- Exercise description
Gather from the material every line that contains the string "length".

- Given data
-- the central cell-value lemma: any nonnegative access into the maintained grid
lemma pvCellA_mkP (ls : List String) (P : Int → Int → Bool) (hP : pvPB ls P) {i j : Int}
    (hi : 0 ≤ i) (hj : 0 ≤ j) :
    pvCellA (pvMkP ls P) i j = if P (i - 1) (j - 1) then 1 else 0 := by
  have hPf : ∀ a b : Int, (a < 0 ∨ b < 0 ∨ (ls.length : Int) ≤ a ∨ (pvLen ls a.toNat : Int) ≤ b) →
      P a b = false := by
    intro a b hab
    cases h : P a b with
    | false => rfl
    | true => exact absurd (hP a b h) (by omega)
  obtain ⟨k, rfl⟩ : ∃ k : Nat, i = (k : Int) := ⟨i.toNat, by omega⟩
  obtain ⟨t, rfl⟩ : ∃ t : Nat, j = (t : Int) := ⟨j.toNat, by omega⟩
  simp only [pvCellA, PySem.List.pyGetD_natCast]
  cases k with
  | zero =>
    rw [pvMkP_getD_zero, pvPad_getD, hPf _ _ (by omega)]
    rfl
  | succ m =>
    rcases Nat.lt_or_ge m ls.length with hm | hm
    · rw [pvMkP_getD_mid ls P hm]
      cases t with
      | zero =>
        rw [pvRowP_getD_zero, hPf _ _ (by omega)]
        rfl
      | succ u =>
        have hc1 : ((m + 1 : Nat) : Int) - 1 = (m : Int) := by push_cast; ring
        have hc2 : ((u + 1 : Nat) : Int) - 1 = (u : Int) := by push_cast; ring
        rcases Nat.lt_or_ge u (pvLen ls m) with hu | hu
        · rw [pvRowP_getD_mid P _ hu, hc1, hc2]
        · rw [pvRowP_getD_hi P _ (by omega), hc1, hc2, hPf _ _ (by right; right; right; simp; omega)]
          rfl
    · rcases Nat.eq_or_lt_of_le hm with he | hlt
      · rw [← he, pvMkP_getD_last, pvPad_getD, hPf _ _ (by omega)]
        rfl
      · rw [pvMkP_getD_big ls P (by omega)]
        rw [hPf _ _ (by omega)]
        rfl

- Response to this task
  have hPf : ∀ a b : Int, (a < 0 ∨ b < 0 ∨ (ls.length : Int) ≤ a ∨ (pvLen ls a.toNat : Int) ≤ b) →
    rcases Nat.lt_or_ge m ls.length with hm | hm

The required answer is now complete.